:: Exercise materials ::
-- pv_equiv track=rewrite | github.com/Saqlain143/Advent-of-Code | 2024/Day-10/Day-10.py | bfs
-- ===== SOURCE A (Python) =====
-- from collections import deque
--
-- def is_valid_move(x, y, rows, cols):
--     """Checks if a move is within the bounds of the grid."""
--     return 0 <= x < rows and 0 <= y < cols
--
-- def bfs(start_x, start_y, grid):
--     """Performs BFS to count how many 9s are reachable from a given trailhead."""
--     rows, cols = len(grid), len(grid[0])
--     visited = [[False] * cols for _ in range(rows)]
--     queue = deque([(start_x, start_y)])
--     visited[start_x][start_y] = True
--     reachable_9s = 0
--
--     directions = [(-1, 0), (1, 0), (0, -1), (0, 1)]
--
--     while queue:
--         x, y = queue.popleft()
--
--         if grid[x][y] == 9:
--             reachable_9s += 1
--
--         for dx, dy in directions:
--             nx, ny = x + dx, y + dy
--             if is_valid_move(nx, ny, rows, cols) and not visited[nx][ny]:
--                 if grid[nx][ny] == grid[x][y] + 1:
--                     visited[nx][ny] = True
--                     queue.append((nx, ny))
--
--     return reachable_9s
-- ===== SOURCE B (Python) =====
-- def bfs(start_x, start_y, grid):
--     """Counts reachable 9s by advancing a whole height-level frontier (set) at a time:
--     every step raises the height by exactly 1, so the cells visited at BFS depth k are
--     precisely the cells of height h0+k reachable from the start; the 9s are the frontier
--     at level 9-h0."""
--     rows, cols = len(grid), len(grid[0])
--     frontier = {(start_x, start_y)}
--     h = grid[start_x][start_y]
--     while h < 9 and frontier:
--         nxt = set()
--         for (x, y) in frontier:
--             for (nx, ny) in ((x - 1, y), (x + 1, y), (x, y - 1), (x, y + 1)):
--                 if 0 <= nx < rows and 0 <= ny < cols and grid[nx][ny] == h + 1:
--                     nxt.add((nx, ny))
--         frontier = nxt
--         h += 1
--     return len(frontier) if h == 9 else 0
-- ===== Notes on version B (the rewrite author's own statement) =====
-- stated objective: simpler
-- what changed: Replaces the deque-and-visited-matrix BFS by level-synchronous frontier propagation: every edge raises the height by exactly 1, so the cells BFS visits at depth k are exactly the height-(h0+k) cells reachable from the start; B advances one frontier set per height level and returns the size of the level-9 frontier, with no queue and no visited matrix.
-- outside the precondition, e.g. on bfs(0, -1, [[1, 2], [3, 4, 5]]): A returns 0, B returns 0; on bfs(0, 0, [[9, 9], [9]]): A returns 1, B returns 1; on bfs(5, 0, [[9]]): A raises IndexError, B raises IndexError
import Mathlib
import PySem

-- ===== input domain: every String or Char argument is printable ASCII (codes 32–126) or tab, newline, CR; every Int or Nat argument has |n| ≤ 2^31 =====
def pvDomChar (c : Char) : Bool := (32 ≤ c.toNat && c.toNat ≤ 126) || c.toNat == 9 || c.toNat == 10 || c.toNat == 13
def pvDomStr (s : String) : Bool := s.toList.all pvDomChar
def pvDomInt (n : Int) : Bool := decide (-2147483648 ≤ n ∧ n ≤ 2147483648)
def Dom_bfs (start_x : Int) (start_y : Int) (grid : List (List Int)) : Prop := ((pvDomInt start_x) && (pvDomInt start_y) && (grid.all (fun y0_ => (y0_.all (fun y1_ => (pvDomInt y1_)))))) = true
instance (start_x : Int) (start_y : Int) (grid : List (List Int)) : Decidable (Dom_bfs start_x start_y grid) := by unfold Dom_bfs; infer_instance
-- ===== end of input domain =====

-- B replaces the deque BFS by level-synchronous frontier-set propagation (one set of cells per
-- height level); same return value, no visited matrix and no queue (objective: simpler).

-- ===== PORT A =====
-- grid[x][y] (Python negative wrap; default 0 is never read under Pre_, where all accesses are in range)
def pvGetA (g : List (List Int)) (x y : Int) : Int :=
  ((PySem.List.pyGet? g x).bind fun r => PySem.List.pyGet? r y).getD 0

def is_valid_move (x y rows cols : Int) : Bool :=
  decide (0 ≤ x) && decide (x < rows) && decide (0 ≤ y) && decide (y < cols)

-- visited[x][y]
def pvVisGet (vis : List (List Bool)) (x y : Int) : Bool :=
  ((PySem.List.pyGet? vis x).bind fun r => PySem.List.pyGet? r y).getD false

-- visited[x][y] = True
def pvVisSet (vis : List (List Bool)) (x y : Int) : List (List Bool) :=
  PySem.List.pySetD vis x (PySem.List.pySetD ((PySem.List.pyGet? vis x).getD []) y true)

-- the 'while queue' loop; fuel is only a totality device (rows*cols+1 iterations always suffice)
def pvBfsLoop (g : List (List Int)) (rows cols : Int) :
    Nat → List (Int × Int) → List (List Bool) → Int → Int
  | 0, _, _, n => n
  | _ + 1, [], _, n => n
  | fuel + 1, (x, y) :: q, vis, n =>
    let n' := if pvGetA g x y = 9 then n + 1 else n
    let st := [((-1 : Int), (0 : Int)), (1, 0), (0, -1), (0, 1)].foldl
      (fun (st : List (List Bool) × List (Int × Int)) d =>
        let nx := x + d.1
        let ny := y + d.2
        if is_valid_move nx ny rows cols && !pvVisGet st.1 nx ny then
          if pvGetA g nx ny = pvGetA g x y + 1 then
            (pvVisSet st.1 nx ny, st.2 ++ [(nx, ny)])
          else st
        else st) (vis, q)
    pvBfsLoop g rows cols fuel st.2 st.1 n'

def bfs (start_x : Int) (start_y : Int) (grid : List (List Int)) : Int :=
  let rows : Int := grid.length
  let cols : Int := (grid.headD []).length
  let visited := List.replicate grid.length (List.replicate (grid.headD []).length false)
  let visited := pvVisSet visited start_x start_y
  pvBfsLoop grid rows cols (grid.length * (grid.headD []).length + 1) [(start_x, start_y)] visited 0

-- ===== PORT B =====
def pvGetB (g : List (List Int)) (x y : Int) : Int :=
  ((PySem.List.pyGet? g x).bind fun r => PySem.List.pyGet? r y).getD 0

-- one level: the set of in-bounds neighbours of the frontier whose height is h+1
def pvNext (g : List (List Int)) (rows cols h : Int) (fr : List (Int × Int)) : PySem.Set (Int × Int) :=
  fr.foldl (fun nf c =>
    [(c.1 - 1, c.2), (c.1 + 1, c.2), (c.1, c.2 - 1), (c.1, c.2 + 1)].foldl
      (fun nf' nb =>
        if (decide (0 ≤ nb.1) && decide (nb.1 < rows) && decide (0 ≤ nb.2) && decide (nb.2 < cols))
            && decide (pvGetB g nb.1 nb.2 = h + 1)
        then PySem.Set.add nf' nb else nf') nf) PySem.Set.empty

-- 'while h < 9 and frontier': fuel (9-h).toNat encodes exactly the 'h < 9' test (h grows by 1 per turn)
def pvAltLoop (g : List (List Int)) (rows cols : Int) :
    Nat → List (Int × Int) → Int → List (Int × Int) × Int
  | 0, fr, h => (fr, h)
  | fuel + 1, fr, h =>
    if fr.isEmpty then (fr, h)
    else pvAltLoop g rows cols fuel (pvNext g rows cols h fr) (h + 1)

def bfs_alt (start_x : Int) (start_y : Int) (grid : List (List Int)) : Int :=
  let rows : Int := grid.length
  let cols : Int := (grid.headD []).length
  let frontier : PySem.Set (Int × Int) := PySem.Set.ofList [(start_x, start_y)]
  let h := pvGetB grid start_x start_y
  let r := pvAltLoop grid rows cols (9 - h).toNat frontier h
  if r.2 = 9 then (PySem.Set.len r.1 : Int) else 0

-- ===== PRECONDITION & SPEC =====
-- Pre_ is the natural domain of the function: a nonempty grid whose rows all reach the width
-- cols = len(grid[0]) (rectangular when start_y is negative, so that the columns the two index
-- conventions name coincide) and a start index in Python range (negative wrap allowed).
-- Outside it A raises IndexError (empty grid, start out of range, a reachable cell on a
-- too-short row), except for some ragged grids A happens to traverse without touching a short
-- or over-long row, which the claim does not cover.
def Pre_bfs (start_x : Int) (start_y : Int) (grid : List (List Int)) : Prop :=
  grid ≠ [] ∧ -(grid.length : Int) ≤ start_x ∧ start_x < grid.length ∧
    -((grid.headD []).length : Int) ≤ start_y ∧ start_y < (grid.headD []).length ∧
    (∀ row ∈ grid, (grid.headD []).length ≤ row.length) ∧
    (start_y < 0 → ∀ row ∈ grid, row.length = (grid.headD []).length)
instance (start_x : Int) (start_y : Int) (grid : List (List Int)) : Decidable (Pre_bfs start_x start_y grid) := by
  unfold Pre_bfs; infer_instance

def pvWitness_bfs : Int × Int × List (List Int) := (0, 0, [[8, 9], [7, 8]])

def Spec_bfs (start_x : Int) (start_y : Int) (grid : List (List Int)) (out : Int) : Prop := out = bfs_alt start_x start_y grid
instance (start_x : Int) (start_y : Int) (grid : List (List Int)) (out : Int) : Decidable (Spec_bfs start_x start_y grid out) := by unfold Spec_bfs; infer_instance

-- ===== CLAIM (what is proved, stated in full; the proofs are below) =====
def Claim_equal_bfs : Prop := ∀ (start_x : Int) (start_y : Int) (grid : List (List Int)), Dom_bfs start_x start_y grid → Pre_bfs start_x start_y grid → Spec_bfs start_x start_y grid (bfs start_x start_y grid)

-- ===== LEMMAS AND PROOFS =====


-- proof-side machinery: the level sets ("frontiers") of the strictly-height-increasing step graph

def pvCols (g : List (List Int)) : Int := ((g.headD []).length : Int)

def pvDirs : List (Int × Int) := [((-1 : Int), (0 : Int)), (1, 0), (0, -1), (0, 1)]

def pvInB (g : List (List Int)) (c : Int × Int) : Bool :=
  is_valid_move c.1 c.2 (g.length : Int) (pvCols g)

noncomputable def pvBox (g : List (List Int)) : Finset (Int × Int) :=
  Finset.Icc 0 ((g.length : Int) - 1) ×ˢ Finset.Icc 0 (pvCols g - 1)

def pvH (g : List (List Int)) (c : Int × Int) : Int := pvGetA g c.1 c.2

def pvStepB (g : List (List Int)) (p c : Int × Int) : Bool :=
  pvInB g c && decide ((c.1 - p.1, c.2 - p.2) ∈ pvDirs) &&
    decide (pvH g c = pvH g p + 1)

noncomputable def pvFront (g : List (List Int)) (S0 : Finset (Int × Int)) : Nat → Finset (Int × Int)
  | 0 => S0
  | k + 1 => (pvBox g).filter fun c => ∃ p ∈ pvFront g S0 k, pvStepB g p c = true

-- the effective (wrapped) index Python uses for an in-range possibly negative index
def pvIdxN (n : Nat) (i : Int) : Nat := if 0 ≤ i then i.toNat else n - (-i).toNat

def pvEff (g : List (List Int)) (c : Int × Int) : Int × Int :=
  ((pvIdxN g.length c.1 : Int), (pvIdxN (g.headD []).length c.2 : Int))

def pvShape (g : List (List Int)) (vis : List (List Bool)) : Prop :=
  vis.length = g.length ∧ ∀ r ∈ vis, r.length = (g.headD []).length

noncomputable def pvVisF (g : List (List Int)) (vis : List (List Bool)) : Finset (Int × Int) :=
  (pvBox g).filter fun c => pvVisGet vis c.1 c.2 = true

noncomputable def pvNineCount (g : List (List Int)) (S0 : Finset (Int × Int)) (h0 : Int) : Int :=
  if h0 ≤ 9 then ((pvFront g S0 (9 - h0).toNat).card : Int) else 0

lemma mem_pvBox (g : List (List Int)) (c : Int × Int) : c ∈ pvBox g ↔ pvInB g c = true := by
  simp [pvBox, pvInB, is_valid_move, Finset.mem_product, Finset.mem_Icc]
  omega

lemma pvGetB_eq : pvGetB = pvGetA := rfl

lemma inB_iff (g : List (List Int)) (c : Int × Int) :
    pvInB g c = true ↔
      0 ≤ c.1 ∧ c.1 < (g.length : Int) ∧ 0 ≤ c.2 ∧ c.2 < ((g.headD []).length : Int) := by
  simp [pvInB, is_valid_move, pvCols]
  tauto

lemma stepB_iff (g : List (List Int)) (p c : Int × Int) :
    pvStepB g p c = true ↔
      pvInB g c = true ∧ (c.1 - p.1, c.2 - p.2) ∈ pvDirs ∧
        pvH g c = pvH g p + 1 := by
  simp [pvStepB]
  tauto

lemma mem_pvNbrs (c x : Int × Int) :
    x ∈ [(c.1 - 1, c.2), (c.1 + 1, c.2), (c.1, c.2 - 1), (c.1, c.2 + 1)] ↔
      (x.1 - c.1, x.2 - c.2) ∈ pvDirs := by
  cases x with | mk a b =>
  cases c with | mk u v =>
  simp only [pvDirs, List.mem_cons, List.not_mem_nil, or_false, Prod.mk.injEq]
  constructor
  · rintro (⟨h1, h2⟩ | ⟨h1, h2⟩ | ⟨h1, h2⟩ | ⟨h1, h2⟩) <;> subst h1 <;> subst h2 <;> simp
  · rintro (⟨h1, h2⟩ | ⟨h1, h2⟩ | ⟨h1, h2⟩ | ⟨h1, h2⟩)
    · left; constructor <;> omega
    · right; left; constructor <;> omega
    · right; right; left; constructor <;> omega
    · right; right; right; constructor <;> omega

lemma front_height (g : List (List Int)) (S0 : Finset (Int × Int)) (h0 : Int)
    (hSh : ∀ c ∈ S0, pvH g c = h0) :
    ∀ k c, c ∈ pvFront g S0 k → pvH g c = h0 + (k : Int) := by
  intro k
  induction k with
  | zero =>
    intro c hc
    simp only [pvFront] at hc
    simp [hSh c hc]
  | succ k ih =>
    intro c hc
    simp only [pvFront, Finset.mem_filter] at hc
    obtain ⟨-, p, hp, hstep⟩ := hc
    rw [stepB_iff] at hstep
    have := ih p hp
    push_cast
    omega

:: To do ::
Beginning with the very first line of the records above, please retype each line through the one that has "h == 9 else 0", and add nothing.

:: Answer below ::
-- pv_equiv track=rewrite | github.com/Saqlain143/Advent-of-Code | 2024/Day-10/Day-10.py | bfs
-- ===== SOURCE A (Python) =====
-- from collections import deque
--
-- def is_valid_move(x, y, rows, cols):
--     """Checks if a move is within the bounds of the grid."""
--     return 0 <= x < rows and 0 <= y < cols
--
-- def bfs(start_x, start_y, grid):
--     """Performs BFS to count how many 9s are reachable from a given trailhead."""
--     rows, cols = len(grid), len(grid[0])
--     visited = [[False] * cols for _ in range(rows)]
--     queue = deque([(start_x, start_y)])
--     visited[start_x][start_y] = True
--     reachable_9s = 0
--
--     directions = [(-1, 0), (1, 0), (0, -1), (0, 1)]
--
--     while queue:
--         x, y = queue.popleft()
--
--         if grid[x][y] == 9:
--             reachable_9s += 1
--
--         for dx, dy in directions:
--             nx, ny = x + dx, y + dy
--             if is_valid_move(nx, ny, rows, cols) and not visited[nx][ny]:
--                 if grid[nx][ny] == grid[x][y] + 1:
--                     visited[nx][ny] = True
--                     queue.append((nx, ny))
--
--     return reachable_9s
-- ===== SOURCE B (Python) =====
-- def bfs(start_x, start_y, grid):
--     """Counts reachable 9s by advancing a whole height-level frontier (set) at a time:
--     every step raises the height by exactly 1, so the cells visited at BFS depth k are
--     precisely the cells of height h0+k reachable from the start; the 9s are the frontier
--     at level 9-h0."""
--     rows, cols = len(grid), len(grid[0])
--     frontier = {(start_x, start_y)}
--     h = grid[start_x][start_y]
--     while h < 9 and frontier:
--         nxt = set()
--         for (x, y) in frontier:
--             for (nx, ny) in ((x - 1, y), (x + 1, y), (x, y - 1), (x, y + 1)):
--                 if 0 <= nx < rows and 0 <= ny < cols and grid[nx][ny] == h + 1:
--                     nxt.add((nx, ny))
--         frontier = nxt
--         h += 1
--     return len(frontier) if h == 9 else 0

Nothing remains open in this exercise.